The [-p|–path path1 path2 .. pathN] option specifies the path of the files to be announced. There is usually one post per file. Format of argument to the path option:

/absolute_path_to_the/filename
or
relative_path_to_the/filename

The -pipe option can be specified to have sr3_post read path names from standard input as well.

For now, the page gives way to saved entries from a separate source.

-- pv_equiv track=rewrite | github.com/ai-scm/cat-normalize | infrastructure/lambda/feedback-processor/feedback_analysis.py | get_user_and_bot_messages
-- ===== SOURCE A (Python) =====
-- from typing import Dict, List, Optional, Any, Tuple
--
-- def get_user_and_bot_messages(messages: List[Dict[str, str]]) -> Tuple[str, str]:
--     """
--     Extract user message and bot response from conversation messages.
--
--     Logic:
--         - Finds the last user message in the conversation
--         - Finds the first bot message that comes after the user message
--         - If no clear pairing exists, takes last user message and last bot message
--
--     Args:
--         messages: List of message dictionaries with 'from' and 'text'
--
--     Returns:
--         Tuple of (user_message, bot_message)
--     """
--     if not messages:
--         return ('', '')
--
--     user_messages = []
--     bot_messages = []
--
--     # Separate messages by type
--     for i, msg in enumerate(messages):
--         msg_from = msg.get('from', '').lower()
--         msg_text = msg.get('text', '')
--
--         if msg_from == 'user':
--             user_messages.append({'index': i, 'text': msg_text})
--         elif msg_from in ['bot', 'assistant', 'system']:
--             bot_messages.append({'index': i, 'text': msg_text})
--
--     # If no messages found
--     if not user_messages and not bot_messages:
--         return ('', '')
--
--     if not user_messages:
--         # Only bot messages exist
--         return ('', bot_messages[-1]['text'])
--
--     if not bot_messages:
--         # Only user messages exist
--         return (user_messages[-1]['text'], '')
--
--     # Try to find the last user message and its corresponding bot response
--     last_user = user_messages[-1]
--
--     # Find first bot message after the last user message
--     bot_response = None
--     for bot_msg in bot_messages:
--         if bot_msg['index'] > last_user['index']:
--             bot_response = bot_msg['text']
--             break
--
--     # If no bot response after user message, take the last bot message
--     if bot_response is None:
--         bot_response = bot_messages[-1]['text']
--
--     return (last_user['text'], bot_response)
-- ===== SOURCE B (Python) =====
-- def get_user_and_bot_messages(messages):
--     last_user = None
--     last_bot = None
--     first_bot_after = None
--     for msg in messages:
--         role = msg.get('from', '').lower()
--         if role == 'user':
--             last_user = msg.get('text', '')
--             first_bot_after = None
--         elif role in ('bot', 'assistant', 'system'):
--             text = msg.get('text', '')
--             last_bot = text
--             if last_user is not None and first_bot_after is None:
--                 first_bot_after = text
--     if last_user is None and last_bot is None:
--         return ('', '')
--     if last_user is None:
--         return ('', last_bot)
--     if last_bot is None:
--         return (last_user, '')
--     return (last_user, first_bot_after if first_bot_after is not None else last_bot)
-- ===== Notes on version B (the rewrite author's own statement) =====
-- stated objective: simpler
-- what changed: Replaced A's two-phase approach (build indexed user/bot message lists, then scan the bot list for the first index after the last user) by a single forward pass keeping only three scalars: last user text, last bot text, and first bot text since the most recent user.
import Mathlib
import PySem

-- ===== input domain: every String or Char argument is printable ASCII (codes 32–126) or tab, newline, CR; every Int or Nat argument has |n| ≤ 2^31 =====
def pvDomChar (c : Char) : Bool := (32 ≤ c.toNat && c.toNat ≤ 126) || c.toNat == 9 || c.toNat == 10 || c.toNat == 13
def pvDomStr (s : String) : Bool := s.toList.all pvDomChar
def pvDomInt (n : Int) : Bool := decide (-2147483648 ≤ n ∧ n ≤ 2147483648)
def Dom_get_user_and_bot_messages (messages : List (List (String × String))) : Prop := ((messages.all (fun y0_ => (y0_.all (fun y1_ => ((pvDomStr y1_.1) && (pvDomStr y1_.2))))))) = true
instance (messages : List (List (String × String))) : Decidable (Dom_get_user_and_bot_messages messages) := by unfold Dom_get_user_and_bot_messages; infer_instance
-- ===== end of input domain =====

-- B replaces A's two-phase build-indexed-lists-then-scan by one O(1)-space forward pass (objective: simpler).

-- ===== PORT A =====
-- msg.get(k, '') on the association-list dict
def pvGetS (msg : List (String × String)) (k : String) : String :=
  PySem.Dict.getD (PySem.Dict.mk msg) k ""

-- integer comparison as a Bool (shared predicate shape for find?)
def pvLtB (a b : Int) : Bool := decide (a < b)

-- the classification loop: builds user_messages and bot_messages as (index, text) pairs
def aStep (acc : List (Int × String) × List (Int × String)) (p : Int × List (String × String)) :
    List (Int × String) × List (Int × String) :=
  let mfrom := PySem.Str.lower (pvGetS p.2 "from")
  let mtext := pvGetS p.2 "text"
  if mfrom = "user" then (acc.1 ++ [(p.1, mtext)], acc.2)
  else if mfrom = "bot" ∨ mfrom = "assistant" ∨ mfrom = "system" then (acc.1, acc.2 ++ [(p.1, mtext)])
  else acc

def get_user_and_bot_messages (messages : List (List (String × String))) : String × String :=
  if messages = [] then ("", "")
  else
    let ub := (PySem.List.enumerate messages 0).foldl aStep ([], [])
    let us := ub.1
    let bs := ub.2
    if us = [] ∧ bs = [] then ("", "")
    else if us = [] then ("", ((bs.getLast?).getD (0, "")).2)      -- bs[-1], guarded nonempty
    else if bs = [] then (((us.getLast?).getD (0, "")).2, "")      -- us[-1], guarded nonempty
    else
      let last_user := (us.getLast?).getD (0, "")                  -- us[-1], guarded nonempty
      -- 'for bot_msg in bot_messages: if index > last_user.index: take it and break'
      let bot_response : String :=
        match bs.find? (fun b => pvLtB last_user.1 b.1) with
        | some b => b.2
        | none => ((bs.getLast?).getD (0, "")).2                   -- bs[-1], guarded nonempty
      (last_user.2, bot_response)

-- ===== PORT B =====
-- state: (last_user, (last_bot, first_bot_after))
def bStep (st : Option String × Option String × Option String) (msg : List (String × String)) :
    Option String × Option String × Option String :=
  let role := PySem.Str.lower (pvGetS msg "from")
  if role = "user" then (some (pvGetS msg "text"), st.2.1, none)
  else if role = "bot" ∨ role = "assistant" ∨ role = "system" then
    let t := pvGetS msg "text"
    (st.1, some t, if st.1.isSome ∧ st.2.2 = none then some t else st.2.2)
  else st

-- the final four-case return
def bFinish (st : Option String × Option String × Option String) : String × String :=
  match st with
  | (none, none, _) => ("", "")
  | (none, some b, _) => ("", b)
  | (some u, none, _) => (u, "")
  | (some u, some b, fba) => (u, fba.getD b)

def get_user_and_bot_messages_alt (messages : List (List (String × String))) : String × String :=
  bFinish (messages.foldl bStep (none, none, none))

-- ===== PRECONDITION & SPEC =====
def Spec_get_user_and_bot_messages (messages : List (List (String × String))) (out : String × String) : Prop := out = get_user_and_bot_messages_alt messages
instance (messages : List (List (String × String))) (out : String × String) : Decidable (Spec_get_user_and_bot_messages messages out) := by unfold Spec_get_user_and_bot_messages; infer_instance

-- ===== CLAIM (what is proved, stated in full; the proofs are below) =====
def Claim_equal_get_user_and_bot_messages : Prop := ∀ (messages : List (List (String × String))), Dom_get_user_and_bot_messages messages → Spec_get_user_and_bot_messages messages (get_user_and_bot_messages messages)

-- ===== LEMMAS AND PROOFS =====

-- the invariant tying A's accumulated (user_messages, bot_messages) to B's three scalars
def pvInv (us bs : List (Int × String)) (st : Option String × Option String × Option String)
    (i : Int) : Prop :=
  st.1 = (us.getLast?).map (·.2) ∧
  st.2.1 = (bs.getLast?).map (·.2) ∧
  st.2.2 = (us.getLast? >>= fun u => (bs.find? (fun b => pvLtB u.1 b.1)).map (·.2)) ∧
  (∀ p ∈ us, p.1 < i) ∧ (∀ p ∈ bs, p.1 < i)

lemma pvInv_step (us bs : List (Int × String)) (st : Option String × Option String × Option String)
    (i : Int) (msg : List (String × String)) (h : pvInv us bs st i) :
    pvInv (aStep (us, bs) (i, msg)).1 (aStep (us, bs) (i, msg)).2 (bStep st msg) (i + 1) := by
  obtain ⟨h1, h2, h3, h4, h5⟩ := h
  simp only [aStep, bStep, pvGetS]
  by_cases hu : PySem.Str.lower (PySem.Dict.getD (PySem.Dict.mk msg) "from" "") = "user"
  · -- user message
    simp only [if_pos hu]
    refine ⟨?_, ?_, ?_, ?_, ?_⟩
    · simp
    · simpa using h2
    · have hbs_find : bs.find? (fun b => pvLtB (i : Int) b.1) = none := by
        rw [List.find?_eq_none]
        intro p hp
        have := h5 p hp
        simp only [pvLtB, decide_eq_true_eq]
        omega
      simp [hbs_find]
    · intro p hp
      rcases List.mem_append.1 hp with h' | h'
      · have := h4 p h'; omega
      · simp only [List.mem_singleton] at h'
        subst h'
        simp only
        omega
    · intro p hp; have := h5 p hp; omega
  · simp only [if_neg hu]
    by_cases hb : PySem.Str.lower (PySem.Dict.getD (PySem.Dict.mk msg) "from" "") = "bot" ∨
        PySem.Str.lower (PySem.Dict.getD (PySem.Dict.mk msg) "from" "") = "assistant" ∨
        PySem.Str.lower (PySem.Dict.getD (PySem.Dict.mk msg) "from" "") = "system"
    · -- bot/assistant/system message
      simp only [if_pos hb]
      refine ⟨by simpa using h1, by simp, ?_, ?_, ?_⟩
      · cases hul : us.getLast? with
        | none =>
          have hst1 : st.1 = none := by rw [h1, hul]; rfl
          have hst3 : st.2.2 = none := by rw [h3, hul]; rfl
          simp [hst1, hst3]
        | some u =>
          have hu_mem := List.mem_of_getLast? hul
          have hui : u.1 < i := h4 u hu_mem
          have hst1 : st.1 = some u.2 := by rw [h1, hul]; rfl
          have hfind : (bs ++ [(i, PySem.Dict.getD (PySem.Dict.mk msg) "text" "")]).find?
              (fun b => pvLtB u.1 b.1) =
              ((bs.find? (fun b => pvLtB u.1 b.1)).or
                (some (i, PySem.Dict.getD (PySem.Dict.mk msg) "text" ""))) := by
            rw [List.find?_append]
            congr 1
            simp [pvLtB, hui]
          cases hbf : bs.find? (fun x => pvLtB u.1 x.1) with
          | none =>
            have hst3 : st.2.2 = none := by rw [h3, hul]; simp [hbf]
            have hti : pvLtB u.1 i = true := by simp only [pvLtB, decide_eq_true_eq]; omega
            simp [hst1, hst3, hbf, hti]
          | some b =>
            have hst3 : st.2.2 = some b.2 := by rw [h3, hul]; simp [hbf]
            simp [hst1, hst3, hbf]
      · intro p hp; have := h4 p hp; omega
      · intro p hp
        rcases List.mem_append.1 hp with h' | h'
        · have := h5 p h'; omega
        · simp only [List.mem_singleton] at h'
          subst h'
          simp only
          omega
    · -- other message: state unchanged
      simp only [if_neg hb]
      exact ⟨h1, h2, h3, fun p hp => by have := h4 p hp; omega,
        fun p hp => by have := h5 p hp; omega⟩

lemma pvInv_fold (msgs : List (List (String × String))) :
    ∀ (us bs : List (Int × String)) (st : Option String × Option String × Option String) (i : Int),
    pvInv us bs st i →
    pvInv ((PySem.List.enumerate msgs i).foldl aStep (us, bs)).1
          ((PySem.List.enumerate msgs i).foldl aStep (us, bs)).2
          (msgs.foldl bStep st) (i + msgs.length) := by
  induction msgs with
  | nil => intro us bs st i h; simpa [PySem.List.enumerate] using h
  | cons m ms ih =>
    intro us bs st i h
    rw [PySem.List.enumerate_cons]
    have h' := pvInv_step us bs st i m h
    have := ih (aStep (us, bs) (i, m)).1 (aStep (us, bs) (i, m)).2 (bStep st m) (i + 1) h'
    simpa [List.foldl_cons, add_comm, add_left_comm, add_assoc] using this

lemma pv_select (us bs : List (Int × String)) (st : Option String × Option String × Option String)
    (i : Int) (h : pvInv us bs st i) :
    (if us = [] ∧ bs = [] then (("" : String), ("" : String))
     else if us = [] then ("", ((bs.getLast?).getD (0, "")).2)
     else if bs = [] then (((us.getLast?).getD (0, "")).2, "")
     else
       (((us.getLast?).getD (0, "")).2,
         match bs.find? (fun b => pvLtB ((us.getLast?).getD (0, "")).1 b.1) with
         | some b => b.2
         | none => ((bs.getLast?).getD (0, "")).2)) = bFinish st := by
  obtain ⟨h1, h2, h3, _, _⟩ := h
  obtain ⟨a, b, c⟩ := st
  simp only at h1 h2 h3
  subst h1; subst h2; subst h3
  cases hul : us.getLast? with
  | none =>
    have hus : us = [] := List.getLast?_eq_none_iff.mp hul
    cases hbl : bs.getLast? with
    | none =>
      have hbs : bs = [] := List.getLast?_eq_none_iff.mp hbl
      simp [hus, hbs, bFinish]
    | some lb =>
      have hbs : bs ≠ [] := by intro e; rw [e] at hbl; simp at hbl
      simp [hus, hbs, bFinish]
  | some lu =>
    have hus : us ≠ [] := by intro e; rw [e] at hul; simp at hul
    simp only [Option.getD_some]
    cases hbl : bs.getLast? with
    | none =>
      have hbs : bs = [] := List.getLast?_eq_none_iff.mp hbl
      simp [hus, hbs, bFinish]
    | some lb =>
      have hbs : bs ≠ [] := by intro e; rw [e] at hbl; simp at hbl
      simp only [hus, hbs, false_and, ite_false]
      split
      · next fb hbf => simp [hbf, bFinish]
      · next hbf => simp [hbf, bFinish]

-- ===== VERDICT (by name: the statement is the Claim_ definition above) =====
theorem get_user_and_bot_messages_spec : Claim_equal_get_user_and_bot_messages := by
  intro messages _
  unfold Spec_get_user_and_bot_messages get_user_and_bot_messages get_user_and_bot_messages_alt
  cases messages with
  | nil => rfl
  | cons m ms =>
    have hinv := pvInv_fold (m :: ms) [] [] (none, none, none) 0 (by simp [pvInv])
    have hsel := pv_select _ _ _ _ hinv
    simp only [if_neg (List.cons_ne_nil m ms)]
    exact hsel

An example invocation of sr3_post:

sr3_post --post_broker amqp://broker.com --post_baseUrl sftp://stanley@mysftpserver.com/ --path /data/shared/products/foo

By default, sr3_post reads the file /data/shared/products/foo and calculates its checksum. It then builds a post message, logs into broker.com as user ‘guest’ (default credentials) and sends the post to defaults vhost ‘/’ and default exchange. The default exchange is the prefix xs_ followed by the broker username, hence defaulting to ‘xs_guest’. A subscriber can download the file /data/shared/products/foo by authenticating as user stanley on mysftpserver.com using the sftp protocol to broker.com assuming he has proper credentials. The output of the command is as follows

[INFO] Published xs_guest v02.post.data.shared.products.foo '20150813161959.854 sftp://stanley@mysftpserver.com/ /data/shared/products/foo' sum=d,82edc8eb735fd99598a1fe04541f558d parts=1,4574,1,0,0

In MetPX-Sarracenia, each post is published under a certain topic. The log line starts with ‘[INFO]’, followed by the topic of the post. Topics in AMQP are fields separated by dot. The complete topic starts with a topicPrefix (see option), version V02, an action post, followed by a subtopic (see option) here the default, the file path separated with dots data.shared.products.foo.

The second field in the log line is the message notice. It consists of a time stamp 20150813161959.854, and the source URL of the file in the last 2 fields.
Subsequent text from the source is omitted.